◆ EXERCISE DETAILS ◆
Two lines below mark the span: the one containing "def pvDomStr (s" and the one containing "-- building A's". Set down both, plus every line between, exactly as they stand, and nothing else.

(Extracted records)
────────

-- pv_equiv track=rewrite | github.com/jrsdav/adventofcode | 2023/01/p1/solution.py | extract_callibration_value
-- ===== SOURCE A (Python) =====
-- def extract_callibration_value(input):
--
-- 	results = []
--
-- 	for s in input:
-- 		numbers = [char for char in s if char.isdigit()]
--
-- 		if numbers:
-- 			first = numbers[0]
-- 			last = numbers[-1]
--
-- 			results.append(int(first + last))
--
-- 	return results
-- ===== SOURCE B (Python) =====
-- def extract_callibration_value(input):
--     results = []
--     for s in input:
--         first = None
--         for ch in s:
--             if ch.isdigit():
--                 first = ch
--                 break
--         if first is None:
--             continue
--         last = None
--         for ch in reversed(s):
--             if ch.isdigit():
--                 last = ch
--                 break
--         results.append(int(first + last))
--     return results
-- ===== Notes on version B (the rewrite author's own statement) =====
-- stated objective: alternative
-- what changed: B replaces A's per-string list of all digit characters with two early-terminating scans (forward for the first digit, over the reversed string for the last), keeping no digit list.
import Mathlib
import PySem

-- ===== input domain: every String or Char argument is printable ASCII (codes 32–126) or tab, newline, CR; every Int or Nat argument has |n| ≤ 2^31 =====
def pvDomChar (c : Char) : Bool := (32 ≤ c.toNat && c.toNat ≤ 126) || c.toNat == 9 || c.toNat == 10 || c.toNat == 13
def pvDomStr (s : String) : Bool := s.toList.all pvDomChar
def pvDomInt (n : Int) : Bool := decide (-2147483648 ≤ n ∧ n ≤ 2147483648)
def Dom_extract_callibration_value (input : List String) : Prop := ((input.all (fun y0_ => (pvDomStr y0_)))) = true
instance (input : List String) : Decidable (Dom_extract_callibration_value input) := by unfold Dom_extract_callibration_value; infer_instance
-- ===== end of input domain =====

-- B scans each string twice with early-terminating passes (forward / reversed) instead of
-- building A's list of all digit characters; equivalence of the return values is proved below.

-- ===== PORT A =====
-- numbers = [char for char in s if char.isdigit()]; if numbers: append int(numbers[0] + numbers[-1])
-- (the .getD defaults are never reached: the branch guarantees numbers is nonempty and both chars are digits)
def extract_callibration_value (input : List String) : List Int :=
  input.foldl (fun results s =>
    let numbers := s.toList.filter (fun c => PySem.Chars.isdigit c)
    if numbers.isEmpty then results
    else
      let first := (PySem.List.pyGet? numbers 0).getD ' '
      let last := (PySem.List.pyGet? numbers (-1)).getD ' '
      results ++ [(PySem.Int.ofChars? [first, last]).getD 0]) []

-- ===== PORT B =====
-- the early-break 'for ch in s: if ch.isdigit(): first = ch; break' loop
def pvFirstDigit : List Char → Option Char
  | [] => none
  | c :: cs => if PySem.Chars.isdigit c then some c else pvFirstDigit cs

def extract_callibration_value_alt (input : List String) : List Int :=
  input.foldl (fun results s =>
    match pvFirstDigit s.toList with
    | none => results
    | some first =>
      match pvFirstDigit s.toList.reverse with
      | none => results
      | some last => results ++ [(PySem.Int.ofChars? [first, last]).getD 0]) []

-- ===== PRECONDITION & SPEC =====
def Spec_extract_callibration_value (input : List String) (out : List Int) : Prop := out = extract_callibration_value_alt input
instance (input : List String) (out : List Int) : Decidable (Spec_extract_callibration_value input out) := by unfold Spec_extract_callibration_value; infer_instance

-- ===== CLAIM (what is proved, stated in full; the proofs are below) =====
def Claim_equal_extract_callibration_value : Prop := ∀ (input : List String), Dom_extract_callibration_value input → Spec_extract_callibration_value input (extract_callibration_value input)

-- ===== LEMMAS AND PROOFS =====

theorem pvFirstDigit_eq_head?_filter (cs : List Char) :
    pvFirstDigit cs = (cs.filter (fun c => PySem.Chars.isdigit c)).head? := by
  induction cs with
  | nil => rfl
  | cons c cs ih =>
    simp only [pvFirstDigit, List.filter_cons]
    split_ifs with h <;> simp [ih]

theorem pvFirstDigit_reverse_eq_getLast?_filter (cs : List Char) :
    pvFirstDigit cs.reverse = (cs.filter (fun c => PySem.Chars.isdigit c)).getLast? := by
  rw [pvFirstDigit_eq_head?_filter]
  simp [List.filter_reverse, List.head?_reverse]

theorem pvStep_eq (results : List Int) (s : String) :
    (let numbers := s.toList.filter (fun c => PySem.Chars.isdigit c)
     if numbers.isEmpty then results
     else
       let first := (PySem.List.pyGet? numbers 0).getD ' '
       let last := (PySem.List.pyGet? numbers (-1)).getD ' '
       results ++ [(PySem.Int.ofChars? [first, last]).getD 0]) =
    (match pvFirstDigit s.toList with
     | none => results
     | some first =>
       match pvFirstDigit s.toList.reverse with
       | none => results
       | some last => results ++ [(PySem.Int.ofChars? [first, last]).getD 0]) := by
  rw [pvFirstDigit_eq_head?_filter, pvFirstDigit_reverse_eq_getLast?_filter]
  cases h : s.toList.filter (fun c => PySem.Chars.isdigit c) with
  | nil => simp
  | cons a rest =>
    have hne : (a :: rest) ≠ ([] : List Char) := by simp
    obtain ⟨l, hl⟩ := List.getLast?_isSome.2 hne |> Option.isSome_iff_exists.1
    simp [PySem.List.pyGet?_neg_one, hl]

theorem pvFoldl_eq (input : List String) (acc : List Int) :
    input.foldl (fun results s =>
      let numbers := s.toList.filter (fun c => PySem.Chars.isdigit c)
      if numbers.isEmpty then results
      else
        let first := (PySem.List.pyGet? numbers 0).getD ' '
        let last := (PySem.List.pyGet? numbers (-1)).getD ' '
        results ++ [(PySem.Int.ofChars? [first, last]).getD 0]) acc =
    input.foldl (fun results s =>
      match pvFirstDigit s.toList with
      | none => results
      | some first =>
        match pvFirstDigit s.toList.reverse with
        | none => results
        | some last => results ++ [(PySem.Int.ofChars? [first, last]).getD 0]) acc := by
  induction input generalizing acc with
  | nil => rfl
  | cons s rest ih =>
    simp only [List.foldl_cons]
    rw [pvStep_eq]
    exact ih _

-- ===== VERDICT (by name: the statement is the Claim_ definition above) =====
theorem extract_callibration_value_spec : Claim_equal_extract_callibration_value := by
  intro input _
  unfold Spec_extract_callibration_value extract_callibration_value extract_callibration_value_alt
  exact pvFoldl_eq input []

────────

◆ WRITTEN ANSWER ◆
def pvDomStr (s : String) : Bool := s.toList.all pvDomChar
def pvDomInt (n : Int) : Bool := decide (-2147483648 ≤ n ∧ n ≤ 2147483648)
def Dom_extract_callibration_value (input : List String) : Prop := ((input.all (fun y0_ => (pvDomStr y0_)))) = true
instance (input : List String) : Decidable (Dom_extract_callibration_value input) := by unfold Dom_extract_callibration_value; infer_instance
-- ===== end of input domain =====

-- B scans each string twice with early-terminating passes (forward / reversed) instead of
-- building A's list of all digit characters; equivalence of the return values is proved below.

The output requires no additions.